Parent-of-origin allelic effects influence gene expression in a developmental and region specific manner in the CNS. (A) Comparison of the total numbers of UCSC annotated genes with parent-of-origin allelic effects in the E15 brain, adult POA and mPFC. Red and blue bars indicate MEGs and PEGs identified in each sample, respectively. (B) Pie charts comparing the relative numbers of PEGs and MEGs identified in the E15 brain, mPFC, and POA. (C) Spatiotemporal regulation of imprinting at the H19-Igf2 locus revealed by UCSC Browser tracks of raw expression data (black) and parental expression bias (blue: paternal, red: maternal) at identified SNP sites in H19 and Igf2. (D) Igf2 allele-specific expression inversion confirmed by Illumina and Sequenom (SNP_ID: uc009kod.1_2313).

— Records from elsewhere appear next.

-- ===== CLAIM (what is proved, stated in full; the proofs are below) =====
def Claim_equal_exact_match_pattern : Prop := ∀ (dataset : List (Int × Int)) (pattern : List (Int × Int)) (restrict_dpitch_zero : Bool), Dom_exact_match_pattern dataset pattern restrict_dpitch_zero → Pre_exact_match_pattern dataset pattern restrict_dpitch_zero → Spec_exact_match_pattern dataset pattern restrict_dpitch_zero (exact_match_pattern dataset pattern restrict_dpitch_zero)

-- ===== LEMMAS AND PROOFS =====

-- order lemmas about the Bool lexicographic comparison
theorem pvLe_refl (a : Int × Int) : pvLe a a = true := by simp [pvLe]
theorem pvLt_self (a : Int × Int) : pvLt a a = false := by simp [pvLt]
theorem pvLe_trans {a b c : Int × Int} (h1 : pvLe a b = true) (h2 : pvLe b c = true) :
    pvLe a c = true := by
  rcases a with ⟨a1, a2⟩; rcases b with ⟨b1, b2⟩; rcases c with ⟨c1, c2⟩
  simp [pvLe] at *; omega
theorem pvLe_antisymm {a b : Int × Int} (h1 : pvLe a b = true) (h2 : pvLe b a = true) :
    a = b := by
  rcases a with ⟨a1, a2⟩; rcases b with ⟨b1, b2⟩
  simp [pvLe] at *
  constructor <;> omega
theorem pvLe_not_lt {a b : Int × Int} (h : pvLe a b = true) : pvLt b a = false := by
  rcases a with ⟨a1, a2⟩; rcases b with ⟨b1, b2⟩
  simp [pvLe, pvLt] at *; omega
theorem pvEq_of_le_not_lt {a b : Int × Int} (h1 : pvLe a b = true) (h2 : pvLt a b = false) :
    a = b := by
  rcases a with ⟨a1, a2⟩; rcases b with ⟨b1, b2⟩
  simp [pvLe, pvLt] at *
  constructor <;> omega
theorem pvLe_shift {a b c : Int × Int} (h : pvLe a b = true) :
    pvLe (a.1 + c.1, a.2 + c.2) (b.1 + c.1, b.2 + c.2) = true := by
  rcases a with ⟨a1, a2⟩; rcases b with ⟨b1, b2⟩
  simp [pvLe] at *; omega
theorem pvLe_shift_left {a b c : Int × Int} (h : pvLe a b = true) :
    pvLe (c.1 + a.1, c.2 + a.2) (c.1 + b.1, c.2 + b.2) = true := by
  rcases a with ⟨a1, a2⟩; rcases b with ⟨b1, b2⟩
  simp [pvLe] at *; omega
theorem pvLe_sub {a b c : Int × Int} (h : pvLe a b = true) :
    pvLe (a.1 - c.1, a.2 - c.2) (b.1 - c.1, b.2 - c.2) = true := by
  rcases a with ⟨a1, a2⟩; rcases b with ⟨b1, b2⟩
  simp [pvLe] at *; omega

-- sortedness, as a statement about indexed access
def PvSorted (xs : List (Int × Int)) : Prop :=
  ∀ k k' : Nat, k ≤ k' → k' < xs.length → pvLe (xs.getD k (0, 0)) (xs.getD k' (0, 0)) = true

theorem pvPairwise_of_adj : ∀ xs : List (Int × Int), pvAdjSorted xs = true →
    List.Pairwise (fun a b : Int × Int => pvLe a b = true) xs := by
  intro xs
  induction xs with
  | nil => intro _; exact List.Pairwise.nil
  | cons a t ih =>
    cases t with
    | nil => intro _; simp
    | cons b t2 =>
      intro h
      have h' : pvLe a b = true ∧ pvAdjSorted (b :: t2) = true := by
        simpa [pvAdjSorted] using h
      have hp2 := ih h'.2
      refine List.Pairwise.cons ?_ hp2
      intro x hx
      rcases List.mem_cons.mp hx with rfl | hx2
      · exact h'.1
      · exact pvLe_trans h'.1 (List.rel_of_pairwise_cons hp2 hx2)

theorem pvSorted_of_adj {xs : List (Int × Int)}
    (h : pvAdjSorted xs = true) : PvSorted xs := by
  intro k k' hkk hk'
  have hp := pvPairwise_of_adj xs h
  rcases Nat.eq_or_lt_of_le hkk with rfl | hlt
  · exact pvLe_refl _
  · have hk : k < xs.length := lt_trans hlt hk'
    rw [List.getD_eq_getElem _ _ hk, List.getD_eq_getElem _ _ hk']
    exact List.pairwise_iff_getElem.mp hp k k' hk hk' hlt

theorem pvGetD_set_self {q : List Nat} {i v : Nat} (h : i < q.length) :
    (q.set i v).getD i 0 = v := by
  simp [List.getD_eq_getElem?_getD, h]

theorem pvGetD_set_ne {q : List Nat} {i j v : Nat} (h : i ≠ j) :
    (q.set i v).getD j 0 = q.getD j 0 := by
  simp [List.getD_eq_getElem?_getD, h]

theorem pvGetD_replicate_zero {n i : Nat} : (List.replicate n (0 : Nat)).getD i 0 = 0 := by
  simp [List.getD_eq_getElem?_getD, List.getElem?_replicate]
  split <;> rfl

-- occurrence of a value at or after an index
def OccFrom (ds : List (Int × Int)) (s : Nat) (v : Int × Int) : Prop :=
  ∃ k, s ≤ k ∧ k < ds.length ∧ ds.getD k (0, 0) = v

-- pointer invariant: no occurrence of any value ≥ t is lost to the left of s
def InvAt (ds : List (Int × Int)) (s : Nat) (t : Int × Int) : Prop :=
  ∀ v ∈ ds, pvLe t v = true → OccFrom ds s v

theorem InvAt_zero (ds : List (Int × Int)) (t : Int × Int) : InvAt ds 0 t := by
  intro v hv _
  obtain ⟨k, hk, hk2⟩ := List.mem_iff_getElem.mp hv
  exact ⟨k, Nat.zero_le _, hk, by rw [List.getD_eq_getElem _ _ hk]; exact hk2⟩

theorem InvAt_mono {ds : List (Int × Int)} {s : Nat} {t t' : Int × Int}
    (hle : pvLe t t' = true) (h : InvAt ds s t) : InvAt ds s t' :=
  fun v hv hv' => h v hv (pvLe_trans hle hv')

theorem InvAt_max {ds : List (Int × Int)} {a b : Nat} {t : Int × Int}
    (ha : InvAt ds a t) (hb : InvAt ds b t) : InvAt ds (max a b) t := by
  intro v hv hle
  obtain ⟨k1, hk1a, hk1l, hk1v⟩ := ha v hv hle
  obtain ⟨k2, hk2b, hk2l, hk2v⟩ := hb v hv hle
  rcases Nat.le_total k1 k2 with h | h
  · exact ⟨k2, by omega, hk2l, hk2v⟩
  · exact ⟨k1, by omega, hk1l, hk1v⟩

theorem InvAt_self {ds : List (Int × Int)} (hs : PvSorted ds) {j : Nat} (hj : j < ds.length) :
    InvAt ds j (ds.getD j (0, 0)) := by
  intro v hv hle
  obtain ⟨k, hk, hk2⟩ := List.mem_iff_getElem.mp hv
  have hkd : ds.getD k (0, 0) = v := by rw [List.getD_eq_getElem _ _ hk]; exact hk2
  rcases Nat.le_total j k with h | h
  · exact ⟨k, h, hk, hkd⟩
  · have h1 : pvLe (ds.getD k (0, 0)) (ds.getD j (0, 0)) = true := hs k j h hj
    have : v = ds.getD j (0, 0) := pvLe_antisymm (by rw [hkd] at h1; exact h1) hle
    exact ⟨j, le_refl _, hj, this.symm⟩

-- pvAdvance: basic facts
theorem pvAdvance_skipped (ds : List (Int × Int)) (t : Int × Int) (ptr : Nat) :
    ∀ k, ptr ≤ k → k < pvAdvance ds t ptr → pvLt (ds.getD k (0, 0)) t = true := by
  fun_induction pvAdvance ds t ptr with
  | case1 ptr h ih =>
    intro k hk1 hk2
    rcases Nat.eq_or_lt_of_le hk1 with rfl | hlt
    · exact h.2
    · exact ih k hlt hk2
  | case2 ptr h => intro k hk1 hk2; omega

theorem pvAdvance_le_of (ds : List (Int × Int)) (t : Int × Int) (ptr : Nat)
    {k : Nat} (hk : ptr ≤ k) (h : pvLt (ds.getD k (0, 0)) t = false) :
    pvAdvance ds t ptr ≤ k := by
  by_contra hc
  have := pvAdvance_skipped ds t ptr k hk (by omega)
  rw [h] at this; exact Bool.false_ne_true this

theorem pvAdvance_stop (ds : List (Int × Int)) (t : Int × Int) (ptr : Nat)
    (h : pvAdvance ds t ptr < ds.length) :
    pvLt (ds.getD (pvAdvance ds t ptr) (0, 0)) t = false := by
  fun_induction pvAdvance ds t ptr with
  | case1 ptr hc ih => exact ih h
  | case2 ptr hc =>
    rcases Bool.eq_false_or_eq_true (pvLt (ds.getD ptr (0, 0)) t) with h' | h'
    · exact absurd ⟨h, h'⟩ hc
    · exact h'

-- if an occurrence survives at or after s, pvAdvance finds the value exactly
theorem pvAdvance_find {ds : List (Int × Int)} (hs : PvSorted ds) {t : Int × Int} {s : Nat}
    (hocc : OccFrom ds s t) :
    pvAdvance ds t s < ds.length ∧ ds.getD (pvAdvance ds t s) (0, 0) = t := by
  obtain ⟨k, hks, hkl, hkv⟩ := hocc
  have hle : pvAdvance ds t s ≤ k :=
    pvAdvance_le_of ds t s hks (by rw [hkv]; exact pvLt_self t)
  have hlen : pvAdvance ds t s < ds.length := lt_of_le_of_lt hle hkl
  have h1 : pvLe (ds.getD (pvAdvance ds t s) (0, 0)) (ds.getD k (0, 0)) = true :=
    hs _ k hle hkl
  rw [hkv] at h1
  exact ⟨hlen, pvEq_of_le_not_lt h1 (pvAdvance_stop ds t s hlen)⟩

theorem InvAt_advance {ds : List (Int × Int)} {s : Nat} {t : Int × Int}
    (h : InvAt ds s t) : InvAt ds (pvAdvance ds t s) t := by
  intro v hv hle
  obtain ⟨k, hks, hkl, hkv⟩ := h v hv hle
  refine ⟨k, ?_, hkl, hkv⟩
  by_contra hc
  have := pvAdvance_skipped ds t s k hks (by omega)
  rw [hkv] at this
  rw [pvLe_not_lt hle] at this
  exact Bool.false_ne_true this

-- the target point pattern[i] + f
def pvTgt (pat : List (Int × Int)) (f : Int × Int) (i : Nat) : Int × Int :=
  ((pat.getD i (0, 0)).1 + f.1, (pat.getD i (0, 0)).2 + f.2)

theorem pvTgt_mono_idx {pat : List (Int × Int)} (hp : PvSorted pat) {f : Int × Int}
    {i i' : Nat} (h : i ≤ i') (h2 : i' < pat.length) :
    pvLe (pvTgt pat f i) (pvTgt pat f i') = true :=
  pvLe_shift (hp i i' h h2)

theorem pvTgt_mono_f {pat : List (Int × Int)} {f f' : Int × Int}
    (h : pvLe f f' = true) (i : Nat) :
    pvLe (pvTgt pat f i) (pvTgt pat f' i) = true := by
  have := pvLe_shift_left (c := pat.getD i (0, 0)) h
  exact this

-- full inner-loop characterisation
theorem pvInner_spec {ds pat : List (Int × Int)} (hs : PvSorted ds) (hp : PvSorted pat)
    {f : Int × Int} :
    ∀ idx q, 1 ≤ idx → q.length = pat.length →
    (∀ i, i < pat.length → InvAt ds (q.getD i 0) (pvTgt pat f i)) →
    (pvInner ds pat f idx q).1.length = pat.length ∧
    (∀ i, i < pat.length → InvAt ds ((pvInner ds pat f idx q).1.getD i 0) (pvTgt pat f i)) ∧
    ((pvInner ds pat f idx q).2 = true ↔
      ∀ i, idx ≤ i → i < pat.length → pvTgt pat f i ∈ ds) := by
  intro idx q
  fun_induction pvInner ds pat f idx q with
  | case1 idx q hidx p target ptr q' hif =>
    -- break at idx: target not found
    intro h1 hq hinv
    have hstart : InvAt ds (max (q.getD idx 0) (q.getD (idx - 1) 0)) (pvTgt pat f idx) := by
      refine InvAt_max (hinv idx hidx) ?_
      exact InvAt_mono (pvTgt_mono_idx hp (by omega) hidx) (hinv (idx - 1) (by omega))
    have hptr : InvAt ds ptr (pvTgt pat f idx) := InvAt_advance hstart
    have hnm : pvTgt pat f idx ∉ ds := by
      intro hmem
      have hocc : OccFrom ds (max (q.getD idx 0) (q.getD (idx - 1) 0)) (pvTgt pat f idx) :=
        hstart _ hmem (pvLe_refl _)
      have hfind := pvAdvance_find hs hocc
      rcases hif with h | h
      · exact absurd hfind.1 (Nat.not_lt.mpr h)
      · exact h hfind.2
    refine ⟨?_, ?_, ?_⟩
    · show (q.set idx ptr).length = pat.length
      rw [List.length_set]; exact hq
    · intro i hi
      by_cases hii : idx = i
      · subst hii
        show InvAt ds ((q.set idx ptr).getD idx 0) (pvTgt pat f idx)
        rw [pvGetD_set_self (by omega)]
        exact hptr
      · show InvAt ds ((q.set idx ptr).getD i 0) (pvTgt pat f i)
        rw [pvGetD_set_ne hii]
        exact hinv i hi
    · simp only [Bool.false_eq_true, false_iff]
      intro hall
      exact hnm (hall idx (le_refl _) hidx)
  | case2 idx q hidx p target ptr q' hif ih =>
    -- matched at idx: recurse
    intro h1 hq hinv
    have hlen : ptr < ds.length := by
      rcases Nat.lt_or_ge ptr ds.length with h | h
      · exact h
      · exact absurd (Or.inl h) hif
    have heq : ds.getD ptr (0, 0) = target := by
      by_contra hne
      exact hif (Or.inr hne)
    have hstart : InvAt ds (max (q.getD idx 0) (q.getD (idx - 1) 0)) (pvTgt pat f idx) := by
      refine InvAt_max (hinv idx hidx) ?_
      exact InvAt_mono (pvTgt_mono_idx hp (by omega) hidx) (hinv (idx - 1) (by omega))
    have hptr : InvAt ds ptr (pvTgt pat f idx) := InvAt_advance hstart
    have hmem : pvTgt pat f idx ∈ ds := by
      show target ∈ ds
      rw [← heq, List.getD_eq_getElem _ _ hlen]
      exact List.getElem_mem _
    have hinv' : ∀ i, i < pat.length → InvAt ds (q'.getD i 0) (pvTgt pat f i) := by
      intro i hi
      by_cases hii : idx = i
      · subst hii
        show InvAt ds ((q.set idx ptr).getD idx 0) (pvTgt pat f idx)
        rw [pvGetD_set_self (by omega)]
        exact hptr
      · show InvAt ds ((q.set idx ptr).getD i 0) (pvTgt pat f i)
        rw [pvGetD_set_ne hii]
        exact hinv i hi
    obtain ⟨hl, hv, hb⟩ := ih (by omega)
      (by show (q.set idx ptr).length = pat.length; rw [List.length_set]; exact hq) hinv'
    refine ⟨hl, hv, ?_⟩
    rw [hb]
    constructor
    · intro hall i hi1 hi2
      rcases Nat.eq_or_lt_of_le hi1 with rfl | hlt
      · exact hmem
      · exact hall i hlt hi2
    · intro hall i hi1 hi2
      exact hall i (by omega) hi2
  | case3 idx q hidx =>
    intro h1 hq hinv
    refine ⟨hq, hinv, ?_⟩
    simp only [true_iff]
    intro i hi1 hi2
    omega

Raw expression tracks of reads uniquely aligning to the genome are shown below in black. χ2 analysis (***P<0.001; **P< 0.01; *P< 0.05).

Fig. 5

Characterization of complex genes associated with parental allelic effects in the CNS transcriptome. (A) Numbers of previously known and newly uncovered consensus, complex, or single SNP imprinted genes. (B) Proportions of complex genes with parent-of-origin allelic effects localized to one or more exons (Exon), the 3’UTR (last exon), or 3’UTR+Exons, or other outcomes (ie. disagreements between SNPs in the same exon or 3’UTR). Exons or 3’ UTRs with more than one SNP for evidence are indicated separately (MultiSNP). (C) UCSC browser tracks at the cdh15 locus indicate preferential expression of the paternal allele (paternal allele expression bias: blue, POA data shown). Illumina and Sequenom analysis confirmed preferential expression of the paternal allele for cdh15 (SNP_ID: uc009ntv.1_2522). (D) Complex spatiotemporal and isoform-specific imprinting at the Inpp5f locus. A significant maternal bias was observed specifically in the region of Inpp5f_v1 that overlaps with mKIAA0966 in adult POA. Highlighted SNP sites of particular interest are statistically significant in both crosses by χ2 analysis (***P<0.001; **P< 0.01; *P< 0.05).